Regarding volatility trading, it took me quite some time to understand what influences its movements. In particular, I'm interested in variables that predict future returns of VXX and  XIV. I will not go into full-length explanation here, but just present a conclusion : my two most valuable indicators for volatility are the term structure slope and current volatility premium.
My definition of these two is:

  • volatility premium = VIX-realizedVol
  • delta (term structure slope) = VIX-VXV
VIX & VXV are the forward 1 and 3 month implied volatilities of the S&P 500. realizedVol here is a 10-day realized volatility of SPY, calculated with Yang-Zhang formula. delta  has been often discussed on VixAndMore blog, while premium is well-known from option trading.

It makes sense to go short volatility when premium  is high and futures are in contango (delta  < 0). This will cause a tailwind from both the premium and daily roll along the term structure in VXX. But this is just a rough estimation. A good trading strategy would combine information from both premium and delta to come with a prediction on trading direction in VXX.
I've been struggling for a very long time to come up with a good way to combine the noisy data from both indicators. I've tried most of the 'standard' approaches, like linear regression, writing a bunch of 'if-thens' , but all with a very minor improvements compared to using only one indicator. A good example of such 'single indicator' strategy with simple  rules can be found on TradingTheOdds blog . Does not look bad, but what can be done with multiple indicators?

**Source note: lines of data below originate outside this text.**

-- pv_equiv track=rewrite | github.com/CarolineOlive/JogoDoNIM | jogo_nim.py | computador_escolhe_jogada
-- ===== SOURCE A (Python) =====
-- def computador_escolhe_jogada(n,m):
--     i = m #inicio
--     if n >= m:
--         while (n - i) % (m + 1) != 0:
--             i = i - 1 #número de peças a serem retiradas
--             if i == 0:
--                 break
--         p = n - i #peças
--         if p == n:
--             n = n - m
--             r = m
--         else:
--             n = p
--             r = i
--     else:
--         r = n
--     return r #número de peças a serem retiradas
-- ===== SOURCE B (Python) =====
-- def computador_escolhe_jogada(n, m):
--     if n < m:
--         return n
--     r = n % (m + 1)
--     return r if r != 0 else m
-- ===== Notes on version B (the rewrite author's own statement) =====
-- stated objective: faster
-- what changed: Replaces A's O(m) downward search for the largest i <= m with (n-i) % (m+1) == 0 by the closed-form residue r = n % (m+1) (or m when r = 0), computed in O(1).
-- outside the precondition, e.g. on computador_escolhe_jogada(0, -5): A returns -8, B returns -5; on computador_escolhe_jogada(0, -1): A raises ZeroDivisionError, B raises ZeroDivisionError
import Mathlib
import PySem

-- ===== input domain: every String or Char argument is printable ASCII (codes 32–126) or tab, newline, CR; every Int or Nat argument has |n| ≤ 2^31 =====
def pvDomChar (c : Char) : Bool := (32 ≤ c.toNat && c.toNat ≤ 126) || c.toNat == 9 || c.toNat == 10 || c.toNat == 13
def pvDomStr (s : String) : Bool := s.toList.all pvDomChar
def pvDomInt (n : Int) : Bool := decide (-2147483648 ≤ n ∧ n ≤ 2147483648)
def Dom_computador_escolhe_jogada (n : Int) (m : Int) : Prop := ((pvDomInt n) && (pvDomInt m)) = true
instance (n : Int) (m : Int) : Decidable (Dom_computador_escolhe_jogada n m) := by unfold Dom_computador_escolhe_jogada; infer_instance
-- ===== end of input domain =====

-- B replaces A's O(m) downward search by the O(1) closed form n % (m+1) (or m when that is 0);
-- equality is proved on Pre_ (n < m, or m ≥ 0), which excludes negative m with n ≥ m.

-- ===== PORT A =====
-- A's while-loop: i starts at m and is decremented while (n - i) % (m + 1) ≠ 0, breaking when i
-- reaches 0.  The counter is modeled as a Nat (exact for m ≥ 0; Pre_ excludes m < 0 with n ≥ m,
-- where Python would crash (m = -1) or drive i below zero).
def pvLoopA (n m : Int) : Nat → Int
  | 0 => 0
  | k + 1 =>
    if PySem.Int.mod (n - ((k : Int) + 1)) (m + 1) ≠ 0 then pvLoopA n m k
    else ((k : Int) + 1)

def computador_escolhe_jogada (n : Int) (m : Int) : Int :=
  if n ≥ m then
    let i := pvLoopA n m m.toNat
    let p := n - i
    if p = n then m else i
  else n

-- ===== PORT B =====
def computador_escolhe_jogada_alt (n : Int) (m : Int) : Int :=
  if n < m then n
  else
    let r := PySem.Int.mod n (m + 1)
    if r ≠ 0 then r else m

-- ===== PRECONDITION & SPEC =====
-- Pre_ excludes negative m with n ≥ m: there A raises ZeroDivisionError (m = -1, as does B) or,
-- for m < -1, its loop drives i below zero with a negative modulus, an accident of the
-- implementation outside the game's domain (m is the maximum number of pieces per move).
def Pre_computador_escolhe_jogada (n : Int) (m : Int) : Prop := n < m ∨ 0 ≤ m
instance (n : Int) (m : Int) : Decidable (Pre_computador_escolhe_jogada n m) := by
  unfold Pre_computador_escolhe_jogada; infer_instance

def pvWitness_computador_escolhe_jogada : Int × Int := (10, 3)

def Spec_computador_escolhe_jogada (n : Int) (m : Int) (out : Int) : Prop :=
  out = computador_escolhe_jogada_alt n m
instance (n : Int) (m : Int) (out : Int) : Decidable (Spec_computador_escolhe_jogada n m out) := by
  unfold Spec_computador_escolhe_jogada; infer_instance

-- ===== CLAIM (what is proved, stated in full; the proofs are below) =====
def Claim_equal_computador_escolhe_jogada : Prop :=
  ∀ (n : Int) (m : Int), Dom_computador_escolhe_jogada n m →
    Pre_computador_escolhe_jogada n m →
    Spec_computador_escolhe_jogada n m (computador_escolhe_jogada n m)

-- ===== LEMMAS AND PROOFS =====

-- The loop's exit test hits exactly at the residue of n modulo m+1.
lemma pvLoopA_cond_iff (n m : Int) (hm : 0 ≤ m) (k : Nat) (hkm : (k : Int) + 1 ≤ m) :
    PySem.Int.mod (n - ((k : Int) + 1)) (m + 1) = 0 ↔ n % (m + 1) = (k : Int) + 1 := by
  have hd : (0 : Int) < m + 1 := by omega
  rw [PySem.Int.mod_eq_emod_of_pos hd]
  have hr0 : 0 ≤ n % (m + 1) := Int.emod_nonneg n (by omega)
  have hrlt : n % (m + 1) < m + 1 := Int.emod_lt_of_pos n hd
  constructor
  · intro hz
    have hdvd : (m + 1) ∣ (n - ((k : Int) + 1)) := Int.dvd_of_emod_eq_zero hz
    have hdvd' : (m + 1) ∣ (n % (m + 1) - ((k : Int) + 1)) := by
      have heq : n % (m + 1) - ((k : Int) + 1)
          = (n - ((k : Int) + 1)) - (m + 1) * (n / (m + 1)) := by
        rw [Int.emod_def]; ring
      rw [heq]
      exact dvd_sub hdvd (Dvd.intro _ rfl)
    have hzero : n % (m + 1) - ((k : Int) + 1) = 0 :=
      Int.eq_zero_of_abs_lt_dvd hdvd' (by
        rw [abs_lt]
        constructor <;> omega)
    omega
  · intro he
    have heq : n - ((k : Int) + 1) = (m + 1) * (n / (m + 1)) := by
      rw [← he, Int.emod_def]; ring
    rw [heq, Int.mul_emod_right]

-- The loop returns the residue n % (m+1) once the counter has reached it from above.
lemma pvLoopA_eq_mod (n m : Int) (hm : 0 ≤ m) (k : Nat)
    (hk : n % (m + 1) ≤ (k : Int)) (hkm : (k : Int) ≤ m) :
    pvLoopA n m k = n % (m + 1) := by
  have hd : (0 : Int) < m + 1 := by omega
  have hr0 : 0 ≤ n % (m + 1) := Int.emod_nonneg n (by omega)
  induction k with
  | zero => simp only [pvLoopA]; omega
  | succ k ih =>
    have hcond := pvLoopA_cond_iff n m hm k (by push_cast at hkm ⊢; omega)
    by_cases hhit : n % (m + 1) = (k : Int) + 1
    · have hz : PySem.Int.mod (n - ((k : Int) + 1)) (m + 1) = 0 := hcond.mpr hhit
      simp only [pvLoopA, push_cast, ne_eq, hz, not_true_eq_false, if_false]
      omega
    · have hnz : PySem.Int.mod (n - ((k : Int) + 1)) (m + 1) ≠ 0 := fun hz => hhit (hcond.mp hz)
      simp only [pvLoopA, ne_eq, hnz, not_false_eq_true, if_true]
      exact ih (by push_cast at hk; omega) (by push_cast at hkm; omega)

-- ===== VERDICT (by name: the statement is the Claim_ definition above) =====
theorem computador_escolhe_jogada_spec : Claim_equal_computador_escolhe_jogada := by
  intro n m _ hpre
  unfold Spec_computador_escolhe_jogada computador_escolhe_jogada computador_escolhe_jogada_alt
  by_cases hge : n ≥ m
  · have hm : 0 ≤ m := by rcases hpre with h | h <;> omega
    have hd : (0 : Int) < m + 1 := by omega
    have hr0 : 0 ≤ n % (m + 1) := Int.emod_nonneg n (by omega)
    have hrlt : n % (m + 1) < m + 1 := Int.emod_lt_of_pos n hd
    have htoNat : ((m.toNat : Int)) = m := Int.toNat_of_nonneg hm
    have hloop : pvLoopA n m m.toNat = n % (m + 1) :=
      pvLoopA_eq_mod n m hm m.toNat (by omega) (by omega)
    rw [if_pos hge, if_neg (show ¬ n < m by omega)]
    simp only [hloop, PySem.Int.mod_eq_emod_of_pos hd]
    by_cases hz : n % (m + 1) = 0
    · rw [hz]; simp
    · rw [if_neg (show ¬ (n - n % (m + 1) = n) from fun h => hz (by omega)), if_pos hz]
  · rw [if_neg hge, if_pos (show n < m by omega)]
-- pv_equiv track=rewrite | github.com/TCTri205/Voxtral | llm_evaluator/voxtral_utils.py | calculate_rf
-- ===== SOURCE A (Python) =====
-- def calculate_rf(text, n=3):
--     """Repetition Factor (RF) using Window-based N-gram."""
--     if not text or len(text) < n:
--         return 0
--
--     # Simple character-based N-gram for Japanese
--     ngrams = [text[i:i+n] for i in range(len(text)-n+1)]
--
--     repeats = 0
--     consecutive_count = 1
--     max_consecutive = 1
--
--     for i in range(len(ngrams)-1):
--         if ngrams[i] == ngrams[i+1]:
--             consecutive_count += 1
--             max_consecutive = max(max_consecutive, consecutive_count)
--         else:
--             if consecutive_count >= 3:
--                 repeats += 1
--             consecutive_count = 1
--
--     # Check last one
--     if consecutive_count >= 3:
--         repeats += 1
--
--     return repeats
-- ===== SOURCE B (Python) =====
-- def calculate_rf(text, n=3):
--     """Repetition Factor (RF) using Window-based N-gram."""
--     # A maximal run of C identical characters yields C-n+1 equal consecutive
--     # n-grams, so the original's consecutive_count >= 3 test is exactly C >= n+2:
--     # count maximal identical-character runs of length >= n+2, one pass, no n-grams.
--     repeats = 0
--     run = 0
--     prev = None
--     for ch in text:
--         if ch == prev:
--             run += 1
--         else:
--             if run >= n + 2:
--                 repeats += 1
--             prev = ch
--             run = 1
--     if run >= n + 2:
--         repeats += 1
--     return repeats
-- ===== Notes on version B (the rewrite author's own statement) =====
-- stated objective: faster
-- what changed: B never builds the n-gram list or compares adjacent n-grams (each comparison costs O(n)): it walks the characters once counting maximal runs of identical characters and counts runs of length >= n+2, using the identity that a run of C identical characters gives C-n+1 equal consecutive n-grams (consecutive_count >= 3 iff C >= n+2).
-- outside the precondition, e.g. on calculate_rf('abc', 0): A returns 1, B returns 0; on calculate_rf('ab', -5): A returns 1, B returns 3
import Mathlib
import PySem

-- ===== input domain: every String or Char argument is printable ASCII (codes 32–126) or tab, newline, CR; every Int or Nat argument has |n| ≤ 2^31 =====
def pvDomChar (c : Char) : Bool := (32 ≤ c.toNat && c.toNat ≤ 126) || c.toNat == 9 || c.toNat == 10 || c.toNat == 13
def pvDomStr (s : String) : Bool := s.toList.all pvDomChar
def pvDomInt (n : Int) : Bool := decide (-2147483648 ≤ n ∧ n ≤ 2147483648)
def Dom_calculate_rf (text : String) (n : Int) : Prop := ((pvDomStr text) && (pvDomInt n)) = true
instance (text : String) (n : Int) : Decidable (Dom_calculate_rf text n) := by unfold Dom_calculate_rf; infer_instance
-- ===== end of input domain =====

I'll start with some out-of-sample VXX data that I got from MarketSci. Note that this is simulated data, before VXX was created. 


The indicators for the same period are plotted below:



If we take one of the indicators (premium in this case) and plot it against future returns of VXX, some correlation can be seen, but the data is extremely noisy:


Still, it is clear that negative premium is likely to have positive VXX returns on the next day.
Combining both premium and delta into one model has been a challenge for me, but I always wanted to do a statistical approximation. In essence, for a combination of (delta,premium), I'd like to find all historic values that are closest to the current values and make an estimation of the future returns based on them. A couple of times I've started writing my own nearest-neighbor interpolation algorithms, but every time I had to give up... until I came across the scikit nearest neighbors regression. It enabled me to quickly build a predictor based on two inputs and the results are so good, that I'm a bit worried that I've made a mistake somewhere...

Here is what I did:

  1. create a dataset of [delta,premium] -> [VXX next day return] (in-of-sample)
  2. create a nearest-neighbor predictor based on the dataset above
  3. trade strategy (out-of-sample) with the rules:
    • go long if predicted return > 0
    • go short if predicted return <0
The strategy could not be simpler...

The results seem extremely good and get better when more neigbors are used for estimation.
First, with 10 points, the strategy is excellent in-sample, but is flat out-of-sample (red line in figure below is the last point in-sample)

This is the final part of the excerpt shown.